Alternatives Considered:
pdfjs-distdirectly instead ofpdf-parse— more boilerplate,pdf-parsewraps it with a simpler API- Only cloud OCR — loses the self-hosted story and adds cost for digital PDFs
Decision 10: Cell Aggregation Rules — Dynamic Computation
Decision: Persist only aggregation rule definitions (name, source cells, operation). Compute totals dynamically from raw K-1 box values at display time. Do NOT store computed totals.
Rationale:
- K-1 values can change during the import lifecycle (estimated → final transitions, manual edits after confirmation)
- Storing computed totals creates a denormalization risk — stale aggregates when underlying values change
- Computation is trivial (summing a handful of numbers) with no performance concern at family office scale
- Keeps a single source of truth: the raw box values in K1Data
- Aggregation rules are displayed on both the verification screen (FR-033) and KDocument detail view (FR-036)
Alternatives Considered:
- Persist computed totals alongside raw data — creates stale data risk, requires update triggers
- Persist both (snapshot + live) for audit — adds complexity V1 doesn't need; audit trail exists in import session history
Decision 11: Unmapped Items Handling
Decision: Display extracted values that don't match any configured cell mapping in a separate "Unmapped Items" section on the verification screen.
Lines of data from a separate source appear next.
-- pv_equiv track=rewrite | github.com/mluisa/AdventOfCode | src/aoc_2023/day_3.py | _group_engine_parts_by_position
-- ===== SOURCE A (Python) =====
-- VALID_SYMBOL = "*"
--
-- def _group_engine_parts_by_position(adjacent_engine_parts):
--     engine_parts = {}
--     for part in adjacent_engine_parts:
--         part_value = part[0]
--         part_symbol = part[1][0]
--         part_position = part[1][1]
--
--         if part_symbol == VALID_SYMBOL:
--             engine_parts.setdefault(part_position, []).append(part_value)
--
--     return engine_parts
-- ===== SOURCE B (Python) =====
-- VALID_SYMBOL = "*"
--
-- def _group_engine_parts_by_position(adjacent_engine_parts):
--     # Two-pass: filter to '*' entries once, then for each first-seen position
--     # collect all of its values with a comprehension (no incremental dict grouping).
--     valid = [(part[1][1], part[0]) for part in adjacent_engine_parts
--              if part[1][0] == VALID_SYMBOL]
--     return {pos: [v for q, v in valid if q == pos]
--             for pos in dict.fromkeys(q for q, _ in valid)}
-- ===== Notes on version B (the rewrite author's own statement) =====
-- stated objective: alternative
-- what changed: Replaces the incremental dict-with-setdefault grouping by a two-pass scheme: filter the '*' entries once into (position, value) pairs, then build the result with a dict comprehension that, for each first-seen position, collects its values by a comprehension over the filtered list.
import Mathlib
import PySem

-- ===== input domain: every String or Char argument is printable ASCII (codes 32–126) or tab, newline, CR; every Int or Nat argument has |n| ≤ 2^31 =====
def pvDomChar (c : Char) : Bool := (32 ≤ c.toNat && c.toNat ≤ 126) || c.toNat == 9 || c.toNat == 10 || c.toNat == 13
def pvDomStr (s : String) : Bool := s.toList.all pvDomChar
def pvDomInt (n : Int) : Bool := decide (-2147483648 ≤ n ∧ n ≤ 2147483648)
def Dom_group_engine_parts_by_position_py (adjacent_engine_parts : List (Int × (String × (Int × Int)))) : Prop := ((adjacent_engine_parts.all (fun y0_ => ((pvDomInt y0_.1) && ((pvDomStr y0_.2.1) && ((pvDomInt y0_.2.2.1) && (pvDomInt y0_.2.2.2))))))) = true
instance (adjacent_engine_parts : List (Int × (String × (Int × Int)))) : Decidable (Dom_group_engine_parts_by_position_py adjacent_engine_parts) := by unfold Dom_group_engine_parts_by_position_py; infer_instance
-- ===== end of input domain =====

-- ===== PORT A =====
-- Port of A: single pass building a dict with setdefault(...).append (= Dict.modify), then its items.
def group_engine_parts_by_position_py (adjacent_engine_parts : List (Int × (String × (Int × Int)))) : List (Int × Int × List Int) :=
  let engine_parts : PySem.Dict (Int × Int) (List Int) :=
    adjacent_engine_parts.foldl (fun d part =>
      let part_value := part.1
      let part_symbol := part.2.1
      let part_position := part.2.2
      if part_symbol == "*" then d.modify part_position [] (fun v => v ++ [part_value]) else d)
      PySem.Dict.empty
  engine_parts.items.map (fun p => (p.1.1, p.1.2, p.2))

-- ===== PORT B =====
-- Port of B: filter the '*' entries once, then map each first-seen position to its values by a scan.
def group_engine_parts_by_position_py_alt (adjacent_engine_parts : List (Int × (String × (Int × Int)))) : List (Int × Int × List Int) :=
  let valid := (adjacent_engine_parts.filter (fun part => part.2.1 == "*")).map (fun part => (part.2.2, part.1))
  (PySem.List.dedup (valid.map (fun q => q.1))).map
    (fun pos => (pos.1, pos.2, (valid.filter (fun q => q.1 == pos)).map (fun q => q.2)))

-- ===== PRECONDITION & SPEC =====
def Spec_group_engine_parts_by_position_py (adjacent_engine_parts : List (Int × (String × (Int × Int)))) (out : List (Int × Int × List Int)) : Prop := out = group_engine_parts_by_position_py_alt adjacent_engine_parts
instance (adjacent_engine_parts : List (Int × (String × (Int × Int)))) (out : List (Int × Int × List Int)) : Decidable (Spec_group_engine_parts_by_position_py adjacent_engine_parts out) := by unfold Spec_group_engine_parts_by_position_py; infer_instance

-- ===== CLAIM (what is proved, stated in full; the proofs are below) =====
def Claim_equal_group_engine_parts_by_position_py : Prop := ∀ (adjacent_engine_parts : List (Int × (String × (Int × Int)))), Dom_group_engine_parts_by_position_py adjacent_engine_parts → Spec_group_engine_parts_by_position_py adjacent_engine_parts (group_engine_parts_by_position_py adjacent_engine_parts)

-- ===== LEMMAS AND PROOFS =====

-- A dict with Nodup keys is its key list paired with the looked-up values.
theorem dict_items_eq_keys_map {κ ν : Type} [BEq κ] [LawfulBEq κ] (d : PySem.Dict κ ν)
    (h : d.keys.Nodup) (dflt : ν) :
    d.items = d.keys.map (fun k => (k, d.getD k dflt)) := by
  have hk : d.keys = d.items.map (fun p => p.1) := by simp [PySem.Dict.keys]
  rw [hk, List.map_map]
  have : ∀ p ∈ d.items, ((fun k => (k, d.getD k dflt)) ∘ fun p => p.1) p = id p := by
    intro p hp
    have := PySem.Dict.getD_of_mem_items d (k := p.1) (v := p.2) (by exact hp) h dflt
    simp [this]
  rw [List.map_congr_left this, List.map_id]

theorem group_A_eq_B (adjacent_engine_parts : List (Int × (String × (Int × Int)))) :
    group_engine_parts_by_position_py adjacent_engine_parts
      = group_engine_parts_by_position_py_alt adjacent_engine_parts := by
  unfold group_engine_parts_by_position_py group_engine_parts_by_position_py_alt
  simp only
  set valid := (adjacent_engine_parts.filter (fun part => part.2.1 == "*")).map (fun part => (part.2.2, part.1)) with hvalid
  -- the conditional fold over the input is the unconditional modify-fold over `valid`
  have hfold :
      adjacent_engine_parts.foldl (fun d part =>
          if part.2.1 == "*" then d.modify part.2.2 [] (fun v => v ++ [part.1]) else d)
        (PySem.Dict.empty : PySem.Dict (Int × Int) (List Int))
      = valid.foldl (fun d p => d.modify p.1 [] (fun v => v ++ [p.2])) PySem.Dict.empty := by
    rw [hvalid, List.foldl_map, List.foldl_filter]
  rw [hfold]
  set D := valid.foldl (fun d p => d.modify p.1 [] (fun v => v ++ [p.2])) PySem.Dict.empty with hD
  have hnodup : D.keys.Nodup := by
    rw [hD]
    exact PySem.Dict.nodup_keys_foldl_modify_key valid (fun p => p.1) []
      (fun d p => fun v => v ++ [p.2]) PySem.Dict.empty (by simp)
  have hkeys : D.keys = PySem.List.dedup (valid.map (fun q => q.1)) := by
    rw [hD, PySem.Dict.keys_foldl_modify_key valid (fun p => p.1) []
      (fun d p => fun v => v ++ [p.2]) PySem.Dict.empty]
    simp [PySem.List.dedup_eq_ofList, PySem.Set.update_nil_left]
  have hget : ∀ k, D.getD k [] = (valid.filter (fun q => q.1 == k)).map (fun q => q.2) := by
    intro k
    rw [hD, PySem.Dict.getD_foldl_modify_append valid PySem.Dict.empty k]
    simp
  rw [dict_items_eq_keys_map D hnodup [], hkeys, List.map_map]
  refine List.map_congr_left ?_
  intro pos _
  simp [hget pos]

-- ===== VERDICT (by name: the statement is the Claim_ definition above) =====
theorem group_engine_parts_by_position_py_spec : Claim_equal_group_engine_parts_by_position_py := by
  intro xs _
  unfold Spec_group_engine_parts_by_position_py
  exact group_A_eq_B xs
theorem pvBody_eq (grid : List (List Int)) (r c : Int)
    (hr : 0 ≤ r) (hc0 : 0 ≤ c) (hcn : c < ((grid.getD 0 []).length : Int)) :
    ∀ (sums : PySem.Set Int),
    pvWhileA grid (grid.length : Int) ((grid.getD 0 []).length : Int) r c 1
        (sums.add (pvGet grid r c))
      = (PySem.List.pyRange 1 (min (min (PySem.Int.floordiv ((grid.length : Int) - 1 - r) 2) c)
            (((grid.getD 0 []).length : Int) - 1 - c) + 1)).foldl
          (fun sums s =>
            sums.add (pvGet ((List.range (grid.length + 1)).map (pvRow1 grid (grid.getD 0 []).length)) (r + s) (c + s)
              - pvGet ((List.range (grid.length + 1)).map (pvRow1 grid (grid.getD 0 []).length)) r c
              + pvGet ((List.range (grid.length + 1)).map (pvRow2 grid (grid.getD 0 []).length)) (r + 2 * s) (c + 1)
              - pvGet ((List.range (grid.length + 1)).map (pvRow2 grid (grid.getD 0 []).length)) (r + s) (c + s + 1)
              + pvGet ((List.range (grid.length + 1)).map (pvRow1 grid (grid.getD 0 []).length)) (r + 2 * s + 1) (c + 1)
              - pvGet ((List.range (grid.length + 1)).map (pvRow1 grid (grid.getD 0 []).length)) (r + s + 1) (c - s + 1)
              + pvGet ((List.range (grid.length + 1)).map (pvRow2 grid (grid.getD 0 []).length)) (r + s + 1) (c - s)
              - pvGet ((List.range (grid.length + 1)).map (pvRow2 grid (grid.getD 0 []).length)) (r + 1) c))
          (sums.add (pvGet grid r c)) := by
  intro sums
  set mN := grid.length with hmN
  set nN := (grid.getD 0 []).length with hnN
  set S := min (min (PySem.Int.floordiv ((mN : Int) - 1 - r) 2) c) ((nN : Int) - 1 - c) with hS
  rw [pvWhileA_eq grid (mN : Int) (nN : Int) r c (S + 1 - 1).toNat 1 _ (by omega)]
  apply PySem.List.foldl_congr_mem
  intro acc s hs
  rw [PySem.List.mem_pyRange_one] at hs
  have hcond : r + 2 * s < (mN : Int) ∧ 0 ≤ c - s ∧ c + s < (nN : Int) :=
    (pvCond_iff (mN : Int) (nN : Int) r c s).mpr (by omega)
  obtain ⟨h1, h2, h3⟩ := hcond
  lift r to ℕ using hr with rn
  lift c to ℕ using hc0 with cn
  lift s to ℕ using (by omega : (0:Int) ≤ s) with sn
  congr 1
  rw [pvBorder_eq grid nN rn cn sn (by omega) (by omega)]
  rw [show ((rn : Int) + (sn : Int)) = ((rn + sn : Nat) : Int) by omega,
    show ((cn : Int) + (sn : Int)) = ((cn + sn : Nat) : Int) by omega,
    show ((rn : Int) + 2 * (sn : Int)) = ((rn + 2 * sn : Nat) : Int) by omega,
    show ((cn : Int) + 1) = ((cn + 1 : Nat) : Int) by omega,
    show ((cn + sn : Nat) : Int) + 1 = ((cn + sn + 1 : Nat) : Int) by omega,
    show ((rn + 2 * sn : Nat) : Int) + 1 = ((rn + 2 * sn + 1 : Nat) : Int) by omega,
    show ((rn + sn : Nat) : Int) + 1 = ((rn + sn + 1 : Nat) : Int) by omega,
    show ((cn : Int) - (sn : Int) + 1) = ((cn - sn + 1 : Nat) : Int) by omega,
    show ((cn : Int) - (sn : Int)) = ((cn - sn : Nat) : Int) by omega,
    show ((rn : Int) + 1) = ((rn + 1 : Nat) : Int) by omega]
  rw [pvLookup1 grid nN mN (rn + sn) (cn + sn) (by omega) (by omega),
    pvLookup1 grid nN mN rn cn (by omega) (by omega),
    pvLookup2 grid nN mN (rn + 2 * sn) (cn + 1) (by omega) (by omega),
    pvLookup2 grid nN mN (rn + sn) (cn + sn + 1) (by omega) (by omega),
    pvLookup1 grid nN mN (rn + 2 * sn + 1) (cn + 1) (by omega) (by omega),
    pvLookup1 grid nN mN (rn + sn + 1) (cn - sn + 1) (by omega) (by omega),
    pvLookup2 grid nN mN (rn + sn + 1) (cn - sn) (by omega) (by omega),
    pvLookup2 grid nN mN (rn + 1) cn (by omega) (by omega)]
  ring

-- ===== VERDICT (by name: the statement is the Claim_ definition above) =====
theorem getBiggestThree_spec : Claim_equal_getBiggestThree := by
  intro grid _ _
  show getBiggestThree grid = getBiggestThree_alt grid
  simp only [getBiggestThree, getBiggestThree_alt]
  rw [PySem.List.pyGetD_zero, pvDpBuild grid ((grid.getD 0 []).length) grid.length]
  refine congrArg (fun l => PySem.List.slice (PySem.List.sorted l (fun x => x) true) none (some 3)) ?_
  dsimp only
  apply PySem.List.foldl_congr_mem
  intro acc r hr
  rw [PySem.List.mem_pyRange_one] at hr
  apply PySem.List.foldl_congr_mem
  intro acc' c hc
  rw [PySem.List.mem_pyRange_one] at hc
  exact pvBody_eq grid r c hr.1 hc.1 hc.2 acc'
-- pv_equiv track=rewrite | github.com/stm29/Scripts | convert_binary_string_to_0.py | odd
-- ===== SOURCE A (Python) =====
-- def odd(s):
--     l=list(s)
--     for i in range(len(s)-1,0,-1):
--         if l[i] == '1':
--             l[i] = '0'
--             break
--         else:
--             l[i]='1'
--     return "".join(l)
-- ===== SOURCE B (Python) =====
-- def odd(s):
--     if not s:
--         return s
--     confirmed = []   # s[1:] up to and including the last '1' seen so far (unchanged)
--     pending = []     # chars seen after the last '1'
--     for c in s[1:]:
--         if c == '1':
--             confirmed += pending
--             confirmed.append('1')
--             pending = []
--         else:
--             pending.append(c)
--     if confirmed:
--         confirmed[-1] = '0'
--         return s[0] + ''.join(confirmed) + '1' * len(pending)
--     return s[0] + '1' * len(pending)
-- ===== Notes on version B (the rewrite author's own statement) =====
-- stated objective: alternative
-- what changed: Replaces A's backward index loop that mutates a char list in place with a single LEFT-TO-RIGHT fold over s[1:] maintaining two accumulators (confirmed prefix up to the last '1' seen, pending chars after it), then assembles the result from them.
import Mathlib
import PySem

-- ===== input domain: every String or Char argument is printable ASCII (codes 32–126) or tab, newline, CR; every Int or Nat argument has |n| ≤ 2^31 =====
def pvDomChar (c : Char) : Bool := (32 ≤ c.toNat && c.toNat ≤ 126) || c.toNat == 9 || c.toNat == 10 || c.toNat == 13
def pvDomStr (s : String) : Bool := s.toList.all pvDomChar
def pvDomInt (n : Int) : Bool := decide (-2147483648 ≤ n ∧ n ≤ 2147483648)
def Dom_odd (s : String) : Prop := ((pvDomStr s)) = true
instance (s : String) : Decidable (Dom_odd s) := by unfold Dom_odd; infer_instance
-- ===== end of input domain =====

-- B replaces A's backward in-place mutation loop by a single left-to-right fold over s[1:]
-- with two accumulators (confirmed prefix / pending tail), then assembles the result
-- (objective: alternative decomposition, same O(n) cost).

-- ===== PORT A =====
-- the for-loop over range(len(s)-1, 0, -1) with break, as structural recursion on the index
def oddLoop (l : List Char) : Nat → List Char
  | 0 => l
  | (n+1) =>
      if l.getD (n+1) ' ' = '1' then l.set (n+1) '0'
      else oddLoop (l.set (n+1) '1') n

def odd (s : String) : String :=
  let l := s.toList
  String.ofList (oddLoop l (l.length - 1))

-- ===== PORT B =====
-- the loop body of B: state = (confirmed, pending)
def oddStep (st : List Char × List Char) (c : Char) : List Char × List Char :=
  if c = '1' then (st.1 ++ st.2 ++ ['1'], []) else (st.1, st.2 ++ [c])

def odd_alt (s : String) : String :=
  match s.toList with
  | [] => s
  | h :: t =>
    let st := t.foldl oddStep ([], [])
    if st.1 = [] then String.ofList (h :: List.replicate st.2.length '1')
    else String.ofList (h :: (st.1.dropLast ++ '0' :: List.replicate st.2.length '1'))

-- ===== PRECONDITION & SPEC =====
def Spec_odd (s : String) (out : String) : Prop := out = odd_alt s
instance (s : String) (out : String) : Decidable (Spec_odd s out) := by unfold Spec_odd; infer_instance

-- ===== CLAIM (what is proved, stated in full; the proofs are below) =====
def Claim_equal_odd : Prop := ∀ (s : String), Dom_odd s → Spec_odd s (odd s)

-- ===== LEMMAS AND PROOFS =====

-- A's loop only touches indices ≤ n, so a char appended past them rides along
theorem oddLoop_append (c : Char) (n : Nat) : ∀ (l : List Char), n < l.length →
    oddLoop (l ++ [c]) n = oddLoop l n ++ [c] := by
  induction n with
  | zero => intro l _; simp [oddLoop]
  | succ m ih =>
    intro l hl
    unfold oddLoop
    have hget : (l ++ [c]).getD (m+1) ' ' = l.getD (m+1) ' ' := by
      simp [List.getD, List.getElem?_append_left hl]
    have hset : ∀ x, (l ++ [c]).set (m+1) x = l.set (m+1) x ++ [c] := by
      intro x; rw [List.set_append_left _ _ hl]
    simp only [List.getD] at hget ⊢
    simp only [hget, hset]
    rw [ih (l.set (m+1) '1') (by simpa using Nat.lt_of_succ_lt hl)]
    split <;> rfl

-- the fold's invariant: confirmed ++ pending is exactly the input consumed so far
theorem oddStep_inv : ∀ (t : List Char) (st : List Char × List Char),
    (t.foldl oddStep st).1 ++ (t.foldl oddStep st).2 = st.1 ++ st.2 ++ t := by
  intro t
  induction t with
  | nil => intro st; simp
  | cons c t ih =>
    intro st
    simp only [List.foldl_cons, ih]
    by_cases hc : c = '1' <;> simp [oddStep, hc]

-- reading B's assembly out of the fold state
def oddOut (st : List Char × List Char) : List Char :=
  if st.1 = [] then List.replicate st.2.length '1'
  else st.1.dropLast ++ '0' :: List.replicate st.2.length '1'

theorem oddLoop_eq_fold (h : Char) (t : List Char) :
    oddLoop (h :: t) t.length = h :: oddOut (t.foldl oddStep ([], [])) := by
  induction t using List.reverseRecOn with
  | nil => simp [oddLoop, oddOut]
  | append_singleton t' c ih =>
    have hl : (h :: (t' ++ [c])) = (h :: t') ++ [c] := by simp
    have hlen : (t' ++ [c]).length = t'.length + 1 := by simp
    rw [hl, hlen]
    unfold oddLoop
    have hget : ((h :: t') ++ [c]).getD (t'.length + 1) ' ' = c := by
      simp [List.getD]
    have hset : ∀ x, ((h :: t') ++ [c]).set (t'.length + 1) x = (h :: t') ++ [x] := by
      intro x
      rw [List.set_append_right _ _ (by simp)]
      simp
    simp only [List.getD] at hget ⊢
    simp only [hget, hset]
    rw [List.foldl_append]
    by_cases hc : c = '1'
    · simp only [hc, if_pos rfl]
      have hst := oddStep_inv t' ([], [])
      simp only [List.nil_append] at hst
      rw [show List.foldl oddStep (List.foldl oddStep ([], []) t') ['1']
            = ((List.foldl oddStep ([], []) t').1 ++ (List.foldl oddStep ([], []) t').2 ++ ['1'], [])
          from by simp [oddStep]]
      unfold oddOut
      simp [hst]
    · simp only [if_neg hc]
      rw [oddLoop_append '1' t'.length (h :: t') (by simp), ih]
      simp only [List.foldl_cons, List.foldl_nil, oddStep, if_neg hc]
      unfold oddOut
      by_cases h1 : (List.foldl oddStep ([], []) t').1 = [] <;>
        simp [h1, List.replicate_succ' (n := (List.foldl oddStep ([], []) t').2.length)]

-- ===== VERDICT (by name: the statement is the Claim_ definition above) =====
theorem odd_spec : Claim_equal_odd := by
  intro s _
  unfold Spec_odd odd odd_alt
  simp only
  match hm : s.toList with
  | [] =>
    have hs : s = "" := by simpa using congrArg String.ofList hm
    simp [oddLoop, hs]
  | h :: t =>
    have : (h :: t).length - 1 = t.length := by simp
    rw [this, oddLoop_eq_fold]
    unfold oddOut
    split <;> simp_all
Administrator can assign to an existing cell, create a new custom cell, or discard.
Rationale:
- OCR/extraction may pull supplemental schedule items, footnotes, state-specific addenda
- Silently discarding loses potentially important data
- Auto-creating cells for every unmatched value creates noise
- Explicit user decision preserves data integrity while keeping mapped cells clean
- Assigned unmapped items update the cell mapping for future imports (learning effect)
Alternatives Considered:
- Silent discard — loses data, violates user's expectation of completeness
- Auto-create custom cells — too noisy; PDF footnotes and headers would create junk cells
Decision 12: Verification Auto-Accept Strategy
Decision: Auto-accept (pre-check) high-confidence values on the verification screen. Require explicit review (acknowledge or edit) for medium and low-confidence values before allowing confirmation.
Rationale:
- V1 is "partially manual, partially automated" per user intent
- High-confidence values (≥ 0.85) from digital PDFs are reliably accurate (90%+ per SC-002)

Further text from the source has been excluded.